* _PROMPT_
Every line from the one with "have e2 := pv_prefix_excl hb" to the one with "have e6 := pv_prefix_excl hb", including those two, is to be copied exactly; all other lines of the entries below are left out.

* _SUPPLIED MATERIAL_
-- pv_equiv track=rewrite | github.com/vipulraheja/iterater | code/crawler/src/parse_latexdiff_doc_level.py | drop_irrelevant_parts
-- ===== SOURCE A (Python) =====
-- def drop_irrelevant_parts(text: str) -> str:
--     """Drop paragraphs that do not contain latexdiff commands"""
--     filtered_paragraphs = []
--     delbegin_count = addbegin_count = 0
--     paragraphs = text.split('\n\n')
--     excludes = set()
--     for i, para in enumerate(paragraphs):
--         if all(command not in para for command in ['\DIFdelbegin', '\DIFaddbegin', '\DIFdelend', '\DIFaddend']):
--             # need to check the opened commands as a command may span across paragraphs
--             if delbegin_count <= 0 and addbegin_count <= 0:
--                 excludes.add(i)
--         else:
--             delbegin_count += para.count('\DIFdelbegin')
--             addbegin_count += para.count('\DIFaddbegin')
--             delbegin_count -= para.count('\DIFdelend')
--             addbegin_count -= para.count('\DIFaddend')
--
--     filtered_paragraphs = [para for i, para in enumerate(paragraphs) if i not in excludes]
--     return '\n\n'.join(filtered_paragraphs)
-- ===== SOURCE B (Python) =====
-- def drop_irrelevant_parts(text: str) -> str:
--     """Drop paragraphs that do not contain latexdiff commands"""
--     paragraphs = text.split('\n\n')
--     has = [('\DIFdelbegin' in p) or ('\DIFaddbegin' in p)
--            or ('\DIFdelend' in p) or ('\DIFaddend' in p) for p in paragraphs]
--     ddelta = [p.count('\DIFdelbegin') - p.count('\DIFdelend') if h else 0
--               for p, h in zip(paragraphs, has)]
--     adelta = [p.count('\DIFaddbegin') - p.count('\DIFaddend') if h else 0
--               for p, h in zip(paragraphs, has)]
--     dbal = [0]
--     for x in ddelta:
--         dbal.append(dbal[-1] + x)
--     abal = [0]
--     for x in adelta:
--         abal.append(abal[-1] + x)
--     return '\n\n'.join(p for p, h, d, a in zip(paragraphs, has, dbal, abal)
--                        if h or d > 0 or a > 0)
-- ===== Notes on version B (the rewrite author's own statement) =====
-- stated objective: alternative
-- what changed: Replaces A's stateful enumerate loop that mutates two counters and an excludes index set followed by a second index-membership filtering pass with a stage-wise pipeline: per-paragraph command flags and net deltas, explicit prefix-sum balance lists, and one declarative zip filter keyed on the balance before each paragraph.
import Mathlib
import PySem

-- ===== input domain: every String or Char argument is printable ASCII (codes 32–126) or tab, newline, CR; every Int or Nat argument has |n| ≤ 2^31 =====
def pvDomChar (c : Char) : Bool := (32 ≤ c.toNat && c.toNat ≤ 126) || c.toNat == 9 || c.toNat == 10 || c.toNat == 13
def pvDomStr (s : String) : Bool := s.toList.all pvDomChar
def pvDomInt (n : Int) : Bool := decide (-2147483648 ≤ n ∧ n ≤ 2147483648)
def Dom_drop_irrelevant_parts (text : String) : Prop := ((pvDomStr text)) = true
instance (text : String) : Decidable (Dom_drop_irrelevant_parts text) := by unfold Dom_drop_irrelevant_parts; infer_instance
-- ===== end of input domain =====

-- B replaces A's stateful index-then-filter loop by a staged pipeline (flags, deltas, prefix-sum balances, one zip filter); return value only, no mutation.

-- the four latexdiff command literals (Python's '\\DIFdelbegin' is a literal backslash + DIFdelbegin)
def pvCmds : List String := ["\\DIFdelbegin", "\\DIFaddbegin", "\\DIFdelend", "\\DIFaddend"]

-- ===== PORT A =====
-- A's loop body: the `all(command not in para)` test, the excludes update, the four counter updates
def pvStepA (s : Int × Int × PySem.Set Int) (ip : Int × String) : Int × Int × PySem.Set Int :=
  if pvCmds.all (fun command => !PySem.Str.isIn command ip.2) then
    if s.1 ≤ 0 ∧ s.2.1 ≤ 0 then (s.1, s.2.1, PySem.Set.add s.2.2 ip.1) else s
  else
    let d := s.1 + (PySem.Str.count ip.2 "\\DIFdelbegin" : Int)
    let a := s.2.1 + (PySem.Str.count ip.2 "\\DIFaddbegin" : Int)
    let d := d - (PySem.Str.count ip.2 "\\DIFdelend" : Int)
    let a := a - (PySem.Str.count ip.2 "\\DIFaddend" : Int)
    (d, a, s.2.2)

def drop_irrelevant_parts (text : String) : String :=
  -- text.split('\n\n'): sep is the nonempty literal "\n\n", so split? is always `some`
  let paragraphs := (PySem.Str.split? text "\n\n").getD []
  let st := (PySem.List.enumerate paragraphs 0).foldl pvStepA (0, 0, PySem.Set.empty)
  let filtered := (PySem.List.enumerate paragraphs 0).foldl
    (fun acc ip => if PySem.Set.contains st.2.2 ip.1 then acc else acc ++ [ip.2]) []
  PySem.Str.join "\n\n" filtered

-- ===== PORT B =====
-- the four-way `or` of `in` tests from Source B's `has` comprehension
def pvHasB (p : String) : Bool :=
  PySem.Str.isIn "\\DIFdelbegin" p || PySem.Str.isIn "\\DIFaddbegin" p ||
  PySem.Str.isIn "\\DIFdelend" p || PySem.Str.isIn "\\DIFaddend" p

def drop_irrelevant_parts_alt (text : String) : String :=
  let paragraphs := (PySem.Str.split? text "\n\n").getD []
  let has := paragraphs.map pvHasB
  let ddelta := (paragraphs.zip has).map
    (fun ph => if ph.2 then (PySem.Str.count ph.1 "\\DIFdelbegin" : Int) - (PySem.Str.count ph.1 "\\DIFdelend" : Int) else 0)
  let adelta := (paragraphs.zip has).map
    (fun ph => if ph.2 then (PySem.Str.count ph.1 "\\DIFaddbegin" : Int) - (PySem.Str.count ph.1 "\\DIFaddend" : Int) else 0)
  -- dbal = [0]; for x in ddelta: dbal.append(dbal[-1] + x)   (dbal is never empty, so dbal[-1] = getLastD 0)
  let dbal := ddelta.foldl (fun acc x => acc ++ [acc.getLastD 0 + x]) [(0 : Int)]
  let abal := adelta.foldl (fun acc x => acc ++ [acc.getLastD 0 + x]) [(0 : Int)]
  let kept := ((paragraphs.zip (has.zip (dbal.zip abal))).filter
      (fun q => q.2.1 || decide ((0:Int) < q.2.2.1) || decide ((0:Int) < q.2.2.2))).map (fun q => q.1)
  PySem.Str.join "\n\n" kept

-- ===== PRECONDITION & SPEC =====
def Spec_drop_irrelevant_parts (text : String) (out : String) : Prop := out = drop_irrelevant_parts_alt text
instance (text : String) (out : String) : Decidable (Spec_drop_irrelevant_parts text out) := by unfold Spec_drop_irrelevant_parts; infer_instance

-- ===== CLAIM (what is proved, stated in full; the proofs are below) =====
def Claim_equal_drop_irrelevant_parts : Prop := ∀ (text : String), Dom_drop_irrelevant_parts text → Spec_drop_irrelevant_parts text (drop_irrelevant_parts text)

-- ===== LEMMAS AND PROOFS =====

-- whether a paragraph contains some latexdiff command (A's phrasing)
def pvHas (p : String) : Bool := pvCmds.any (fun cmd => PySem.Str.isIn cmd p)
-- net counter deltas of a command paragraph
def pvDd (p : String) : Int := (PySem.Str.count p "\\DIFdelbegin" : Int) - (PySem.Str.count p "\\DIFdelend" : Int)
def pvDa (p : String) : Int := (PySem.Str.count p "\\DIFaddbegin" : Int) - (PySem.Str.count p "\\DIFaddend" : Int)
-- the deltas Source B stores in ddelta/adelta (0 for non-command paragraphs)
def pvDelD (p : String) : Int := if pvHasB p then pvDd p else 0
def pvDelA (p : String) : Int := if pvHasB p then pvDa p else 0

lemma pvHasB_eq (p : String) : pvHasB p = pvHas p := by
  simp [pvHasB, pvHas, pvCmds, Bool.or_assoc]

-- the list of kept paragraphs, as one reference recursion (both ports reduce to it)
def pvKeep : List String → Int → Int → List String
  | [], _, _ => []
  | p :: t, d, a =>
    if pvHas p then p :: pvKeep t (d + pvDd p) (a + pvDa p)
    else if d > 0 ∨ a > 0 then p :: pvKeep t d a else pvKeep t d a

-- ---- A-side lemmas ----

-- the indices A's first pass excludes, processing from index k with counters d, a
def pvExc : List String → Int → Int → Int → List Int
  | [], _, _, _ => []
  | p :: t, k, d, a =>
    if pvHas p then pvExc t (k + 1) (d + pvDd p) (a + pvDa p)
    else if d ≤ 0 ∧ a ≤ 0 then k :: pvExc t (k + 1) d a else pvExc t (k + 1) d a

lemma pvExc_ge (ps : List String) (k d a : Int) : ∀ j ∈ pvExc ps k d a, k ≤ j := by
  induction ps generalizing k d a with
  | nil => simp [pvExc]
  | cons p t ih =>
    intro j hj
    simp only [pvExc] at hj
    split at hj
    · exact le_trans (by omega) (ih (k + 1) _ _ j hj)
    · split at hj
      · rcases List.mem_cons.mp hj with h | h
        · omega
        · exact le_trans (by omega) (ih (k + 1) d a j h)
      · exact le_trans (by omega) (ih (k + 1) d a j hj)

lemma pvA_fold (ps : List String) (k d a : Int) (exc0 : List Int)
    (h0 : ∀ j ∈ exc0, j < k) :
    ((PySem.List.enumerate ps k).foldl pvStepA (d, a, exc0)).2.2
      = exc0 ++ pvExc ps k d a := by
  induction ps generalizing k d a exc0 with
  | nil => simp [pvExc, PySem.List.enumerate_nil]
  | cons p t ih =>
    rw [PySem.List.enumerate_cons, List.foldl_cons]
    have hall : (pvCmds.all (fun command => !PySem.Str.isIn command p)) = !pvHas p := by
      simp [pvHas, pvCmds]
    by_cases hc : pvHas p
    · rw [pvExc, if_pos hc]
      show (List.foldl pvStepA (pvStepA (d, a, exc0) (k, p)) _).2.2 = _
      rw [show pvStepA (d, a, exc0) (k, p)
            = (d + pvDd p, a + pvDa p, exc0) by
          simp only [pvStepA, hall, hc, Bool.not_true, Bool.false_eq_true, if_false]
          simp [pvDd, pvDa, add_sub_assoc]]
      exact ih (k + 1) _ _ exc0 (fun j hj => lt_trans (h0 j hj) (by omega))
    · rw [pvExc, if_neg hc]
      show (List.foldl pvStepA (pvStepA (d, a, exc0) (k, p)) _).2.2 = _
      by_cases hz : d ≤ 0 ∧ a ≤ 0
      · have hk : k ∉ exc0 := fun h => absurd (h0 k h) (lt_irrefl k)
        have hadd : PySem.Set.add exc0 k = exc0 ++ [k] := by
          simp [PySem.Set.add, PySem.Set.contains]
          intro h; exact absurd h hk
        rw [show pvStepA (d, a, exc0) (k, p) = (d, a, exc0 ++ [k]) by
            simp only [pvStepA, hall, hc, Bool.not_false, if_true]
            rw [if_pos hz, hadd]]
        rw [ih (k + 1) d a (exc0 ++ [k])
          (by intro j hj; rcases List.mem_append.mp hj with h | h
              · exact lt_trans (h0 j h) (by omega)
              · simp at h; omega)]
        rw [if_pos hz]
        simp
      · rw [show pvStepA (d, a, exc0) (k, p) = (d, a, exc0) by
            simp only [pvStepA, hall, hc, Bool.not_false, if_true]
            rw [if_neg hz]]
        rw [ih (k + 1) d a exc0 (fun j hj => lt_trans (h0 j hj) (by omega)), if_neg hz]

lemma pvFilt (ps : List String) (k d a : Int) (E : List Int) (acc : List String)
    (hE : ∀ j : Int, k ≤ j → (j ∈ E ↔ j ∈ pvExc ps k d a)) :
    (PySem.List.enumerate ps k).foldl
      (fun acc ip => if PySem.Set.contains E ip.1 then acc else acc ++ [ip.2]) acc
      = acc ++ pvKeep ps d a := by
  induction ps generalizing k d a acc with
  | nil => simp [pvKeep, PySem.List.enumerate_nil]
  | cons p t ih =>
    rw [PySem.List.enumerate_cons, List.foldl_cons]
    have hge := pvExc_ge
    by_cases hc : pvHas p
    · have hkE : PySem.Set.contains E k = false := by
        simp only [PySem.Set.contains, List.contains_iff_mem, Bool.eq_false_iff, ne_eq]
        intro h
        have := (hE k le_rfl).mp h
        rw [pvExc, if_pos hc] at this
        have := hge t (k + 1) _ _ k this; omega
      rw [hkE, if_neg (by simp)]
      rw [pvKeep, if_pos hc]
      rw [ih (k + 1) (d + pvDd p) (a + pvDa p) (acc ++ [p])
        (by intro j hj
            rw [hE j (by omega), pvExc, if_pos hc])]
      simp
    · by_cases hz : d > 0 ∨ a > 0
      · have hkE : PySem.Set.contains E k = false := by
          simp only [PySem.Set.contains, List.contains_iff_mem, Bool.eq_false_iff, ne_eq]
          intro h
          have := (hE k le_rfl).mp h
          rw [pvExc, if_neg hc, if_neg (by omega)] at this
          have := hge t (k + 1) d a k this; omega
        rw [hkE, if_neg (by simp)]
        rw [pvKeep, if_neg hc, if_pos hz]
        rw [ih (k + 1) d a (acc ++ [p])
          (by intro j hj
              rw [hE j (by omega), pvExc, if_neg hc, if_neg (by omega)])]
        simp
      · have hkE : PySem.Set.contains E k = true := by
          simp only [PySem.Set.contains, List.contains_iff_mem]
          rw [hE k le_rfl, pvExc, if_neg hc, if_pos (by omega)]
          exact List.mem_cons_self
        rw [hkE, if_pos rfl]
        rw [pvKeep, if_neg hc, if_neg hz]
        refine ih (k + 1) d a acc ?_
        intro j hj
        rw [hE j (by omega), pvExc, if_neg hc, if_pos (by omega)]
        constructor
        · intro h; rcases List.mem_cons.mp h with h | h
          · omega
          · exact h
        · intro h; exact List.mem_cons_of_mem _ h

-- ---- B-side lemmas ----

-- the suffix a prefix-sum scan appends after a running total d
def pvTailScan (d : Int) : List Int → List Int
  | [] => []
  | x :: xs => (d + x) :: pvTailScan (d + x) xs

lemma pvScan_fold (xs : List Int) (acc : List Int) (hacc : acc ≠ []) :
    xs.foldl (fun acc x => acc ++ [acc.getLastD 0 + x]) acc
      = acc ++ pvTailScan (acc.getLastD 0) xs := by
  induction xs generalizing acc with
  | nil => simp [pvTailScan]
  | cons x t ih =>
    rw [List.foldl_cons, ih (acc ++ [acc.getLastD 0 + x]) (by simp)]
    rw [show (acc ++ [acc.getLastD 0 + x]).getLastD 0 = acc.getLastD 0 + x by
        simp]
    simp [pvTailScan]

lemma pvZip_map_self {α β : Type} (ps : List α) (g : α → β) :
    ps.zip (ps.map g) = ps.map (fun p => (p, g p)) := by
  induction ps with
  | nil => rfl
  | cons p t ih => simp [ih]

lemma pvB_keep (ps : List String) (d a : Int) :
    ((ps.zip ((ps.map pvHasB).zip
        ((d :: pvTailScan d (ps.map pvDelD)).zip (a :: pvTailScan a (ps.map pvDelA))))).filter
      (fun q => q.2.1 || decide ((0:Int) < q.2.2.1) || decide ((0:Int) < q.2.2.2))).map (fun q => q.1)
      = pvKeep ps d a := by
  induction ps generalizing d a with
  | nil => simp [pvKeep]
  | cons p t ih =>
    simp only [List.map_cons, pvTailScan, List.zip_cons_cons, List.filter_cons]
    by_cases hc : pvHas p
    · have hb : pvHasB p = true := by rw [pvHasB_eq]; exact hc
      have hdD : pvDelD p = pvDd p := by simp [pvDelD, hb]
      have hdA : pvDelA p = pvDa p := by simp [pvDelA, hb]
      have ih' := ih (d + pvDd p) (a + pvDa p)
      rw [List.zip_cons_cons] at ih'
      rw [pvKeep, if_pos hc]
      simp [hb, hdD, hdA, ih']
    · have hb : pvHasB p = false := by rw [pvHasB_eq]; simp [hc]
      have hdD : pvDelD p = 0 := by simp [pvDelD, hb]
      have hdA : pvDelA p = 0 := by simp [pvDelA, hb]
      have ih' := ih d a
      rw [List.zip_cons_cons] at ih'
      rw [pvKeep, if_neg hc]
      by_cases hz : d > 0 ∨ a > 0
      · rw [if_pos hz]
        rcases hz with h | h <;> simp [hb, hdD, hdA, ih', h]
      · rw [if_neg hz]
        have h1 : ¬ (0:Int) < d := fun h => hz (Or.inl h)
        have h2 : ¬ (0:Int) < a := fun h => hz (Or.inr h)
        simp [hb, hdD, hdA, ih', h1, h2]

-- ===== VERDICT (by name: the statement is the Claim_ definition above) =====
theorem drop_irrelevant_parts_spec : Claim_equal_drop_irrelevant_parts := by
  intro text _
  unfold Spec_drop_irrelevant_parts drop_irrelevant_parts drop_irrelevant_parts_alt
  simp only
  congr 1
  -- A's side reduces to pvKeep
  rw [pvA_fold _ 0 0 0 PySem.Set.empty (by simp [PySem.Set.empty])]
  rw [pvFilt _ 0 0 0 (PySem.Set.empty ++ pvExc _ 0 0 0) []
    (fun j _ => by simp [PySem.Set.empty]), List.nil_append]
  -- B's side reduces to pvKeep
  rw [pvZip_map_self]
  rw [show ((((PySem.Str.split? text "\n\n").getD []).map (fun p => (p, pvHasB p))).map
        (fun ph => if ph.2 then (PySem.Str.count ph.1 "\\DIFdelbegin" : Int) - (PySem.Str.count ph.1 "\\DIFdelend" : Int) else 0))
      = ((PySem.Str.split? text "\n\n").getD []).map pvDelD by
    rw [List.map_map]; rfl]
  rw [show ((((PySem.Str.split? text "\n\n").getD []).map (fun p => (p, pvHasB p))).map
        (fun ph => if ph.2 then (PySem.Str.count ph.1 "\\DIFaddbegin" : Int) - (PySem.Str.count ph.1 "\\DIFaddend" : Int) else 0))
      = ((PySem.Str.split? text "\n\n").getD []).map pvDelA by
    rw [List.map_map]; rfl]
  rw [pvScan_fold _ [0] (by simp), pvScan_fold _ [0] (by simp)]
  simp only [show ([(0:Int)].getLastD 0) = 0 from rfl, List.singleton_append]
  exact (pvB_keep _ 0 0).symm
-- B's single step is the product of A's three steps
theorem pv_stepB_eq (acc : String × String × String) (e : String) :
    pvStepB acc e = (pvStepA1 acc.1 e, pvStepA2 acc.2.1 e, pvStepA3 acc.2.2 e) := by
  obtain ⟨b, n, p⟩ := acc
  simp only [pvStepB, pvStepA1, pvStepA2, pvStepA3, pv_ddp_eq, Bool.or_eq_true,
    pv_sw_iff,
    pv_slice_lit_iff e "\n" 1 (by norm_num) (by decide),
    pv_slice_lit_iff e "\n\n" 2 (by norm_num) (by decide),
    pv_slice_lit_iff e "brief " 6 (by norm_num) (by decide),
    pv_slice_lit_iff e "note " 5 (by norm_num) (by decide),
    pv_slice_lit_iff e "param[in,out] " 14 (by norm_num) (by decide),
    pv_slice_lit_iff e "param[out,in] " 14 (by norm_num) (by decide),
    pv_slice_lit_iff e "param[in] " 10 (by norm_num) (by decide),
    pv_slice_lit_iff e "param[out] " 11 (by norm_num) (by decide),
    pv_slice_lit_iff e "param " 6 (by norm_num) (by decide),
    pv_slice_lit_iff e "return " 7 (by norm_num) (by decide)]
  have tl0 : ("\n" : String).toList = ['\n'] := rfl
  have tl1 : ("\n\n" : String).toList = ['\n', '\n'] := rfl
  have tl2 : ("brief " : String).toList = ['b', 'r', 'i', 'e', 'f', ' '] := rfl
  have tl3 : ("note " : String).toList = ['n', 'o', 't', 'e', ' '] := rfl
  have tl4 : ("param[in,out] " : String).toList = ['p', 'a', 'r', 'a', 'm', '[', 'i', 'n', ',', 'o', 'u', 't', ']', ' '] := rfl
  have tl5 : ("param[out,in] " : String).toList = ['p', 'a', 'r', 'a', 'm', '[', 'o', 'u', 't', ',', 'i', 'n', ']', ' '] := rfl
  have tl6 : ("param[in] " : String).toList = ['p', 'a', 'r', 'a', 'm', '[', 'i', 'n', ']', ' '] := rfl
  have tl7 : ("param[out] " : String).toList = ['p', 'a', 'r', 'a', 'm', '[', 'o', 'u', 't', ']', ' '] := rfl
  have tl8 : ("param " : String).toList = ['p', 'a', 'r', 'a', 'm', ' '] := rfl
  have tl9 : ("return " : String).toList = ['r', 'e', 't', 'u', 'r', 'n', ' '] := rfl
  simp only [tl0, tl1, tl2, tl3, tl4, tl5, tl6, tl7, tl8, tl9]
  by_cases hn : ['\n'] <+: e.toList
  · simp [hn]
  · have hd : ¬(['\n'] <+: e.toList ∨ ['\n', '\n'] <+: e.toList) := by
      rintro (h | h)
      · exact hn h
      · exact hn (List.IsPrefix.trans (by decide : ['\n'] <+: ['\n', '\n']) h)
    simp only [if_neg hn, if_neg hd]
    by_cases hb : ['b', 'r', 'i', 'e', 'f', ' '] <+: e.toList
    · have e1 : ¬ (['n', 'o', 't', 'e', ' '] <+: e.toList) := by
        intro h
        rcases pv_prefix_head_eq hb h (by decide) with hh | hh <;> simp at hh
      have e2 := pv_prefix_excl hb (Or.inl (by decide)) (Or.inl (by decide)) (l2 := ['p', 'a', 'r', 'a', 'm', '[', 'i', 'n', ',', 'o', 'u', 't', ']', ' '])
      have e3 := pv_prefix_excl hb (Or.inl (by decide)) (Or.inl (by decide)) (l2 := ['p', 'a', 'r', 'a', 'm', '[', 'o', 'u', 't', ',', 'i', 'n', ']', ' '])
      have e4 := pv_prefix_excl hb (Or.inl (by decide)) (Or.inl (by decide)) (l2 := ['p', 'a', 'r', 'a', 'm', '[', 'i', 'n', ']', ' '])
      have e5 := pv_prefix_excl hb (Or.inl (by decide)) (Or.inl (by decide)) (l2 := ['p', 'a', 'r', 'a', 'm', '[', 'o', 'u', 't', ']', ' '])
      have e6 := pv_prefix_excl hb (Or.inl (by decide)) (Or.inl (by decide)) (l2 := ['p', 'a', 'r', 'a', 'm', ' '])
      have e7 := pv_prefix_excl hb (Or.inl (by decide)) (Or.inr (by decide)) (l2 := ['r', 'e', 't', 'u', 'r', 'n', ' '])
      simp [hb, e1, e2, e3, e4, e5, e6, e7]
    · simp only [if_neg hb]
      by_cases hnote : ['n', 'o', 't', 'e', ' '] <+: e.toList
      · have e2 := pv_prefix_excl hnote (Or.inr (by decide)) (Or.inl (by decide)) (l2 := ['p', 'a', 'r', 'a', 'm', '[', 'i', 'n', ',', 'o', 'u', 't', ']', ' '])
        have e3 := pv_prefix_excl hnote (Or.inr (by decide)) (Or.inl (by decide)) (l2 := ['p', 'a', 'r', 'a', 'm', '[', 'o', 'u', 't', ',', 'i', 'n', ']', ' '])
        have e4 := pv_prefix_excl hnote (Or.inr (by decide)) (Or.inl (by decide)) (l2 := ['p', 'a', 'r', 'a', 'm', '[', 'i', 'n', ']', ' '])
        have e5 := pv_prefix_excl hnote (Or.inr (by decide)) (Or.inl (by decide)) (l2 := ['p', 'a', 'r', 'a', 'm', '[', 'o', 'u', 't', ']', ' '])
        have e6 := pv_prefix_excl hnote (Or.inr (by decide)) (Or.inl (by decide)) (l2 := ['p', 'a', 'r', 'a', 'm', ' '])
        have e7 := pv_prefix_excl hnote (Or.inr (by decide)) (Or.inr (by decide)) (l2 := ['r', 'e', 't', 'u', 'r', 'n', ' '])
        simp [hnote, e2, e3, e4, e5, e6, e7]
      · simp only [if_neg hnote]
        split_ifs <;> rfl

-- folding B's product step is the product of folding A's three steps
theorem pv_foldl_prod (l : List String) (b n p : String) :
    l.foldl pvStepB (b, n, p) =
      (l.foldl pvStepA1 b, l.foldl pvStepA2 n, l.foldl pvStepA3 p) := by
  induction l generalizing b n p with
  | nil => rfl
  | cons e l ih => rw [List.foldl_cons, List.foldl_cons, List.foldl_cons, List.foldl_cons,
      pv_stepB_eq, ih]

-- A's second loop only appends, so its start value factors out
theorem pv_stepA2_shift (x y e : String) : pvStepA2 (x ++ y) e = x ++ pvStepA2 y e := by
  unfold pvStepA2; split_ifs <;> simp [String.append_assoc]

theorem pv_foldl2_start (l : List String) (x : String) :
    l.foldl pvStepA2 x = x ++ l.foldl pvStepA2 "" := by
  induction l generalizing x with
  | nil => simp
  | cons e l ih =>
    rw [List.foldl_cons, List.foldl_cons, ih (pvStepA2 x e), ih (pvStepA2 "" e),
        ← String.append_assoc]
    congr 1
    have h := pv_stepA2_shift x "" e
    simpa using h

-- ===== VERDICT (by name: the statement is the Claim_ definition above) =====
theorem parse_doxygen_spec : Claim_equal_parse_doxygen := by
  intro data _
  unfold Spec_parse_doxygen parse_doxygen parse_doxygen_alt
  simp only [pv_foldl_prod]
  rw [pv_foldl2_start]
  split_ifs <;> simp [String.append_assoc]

* _EXPECTED ANSWER_
      have e2 := pv_prefix_excl hb (Or.inl (by decide)) (Or.inl (by decide)) (l2 := ['p', 'a', 'r', 'a', 'm', '[', 'i', 'n', ',', 'o', 'u', 't', ']', ' '])
      have e3 := pv_prefix_excl hb (Or.inl (by decide)) (Or.inl (by decide)) (l2 := ['p', 'a', 'r', 'a', 'm', '[', 'o', 'u', 't', ',', 'i', 'n', ']', ' '])
      have e4 := pv_prefix_excl hb (Or.inl (by decide)) (Or.inl (by decide)) (l2 := ['p', 'a', 'r', 'a', 'm', '[', 'i', 'n', ']', ' '])
      have e5 := pv_prefix_excl hb (Or.inl (by decide)) (Or.inl (by decide)) (l2 := ['p', 'a', 'r', 'a', 'm', '[', 'o', 'u', 't', ']', ' '])
      have e6 := pv_prefix_excl hb (Or.inl (by decide)) (Or.inl (by decide)) (l2 := ['p', 'a', 'r', 'a', 'm', ' '])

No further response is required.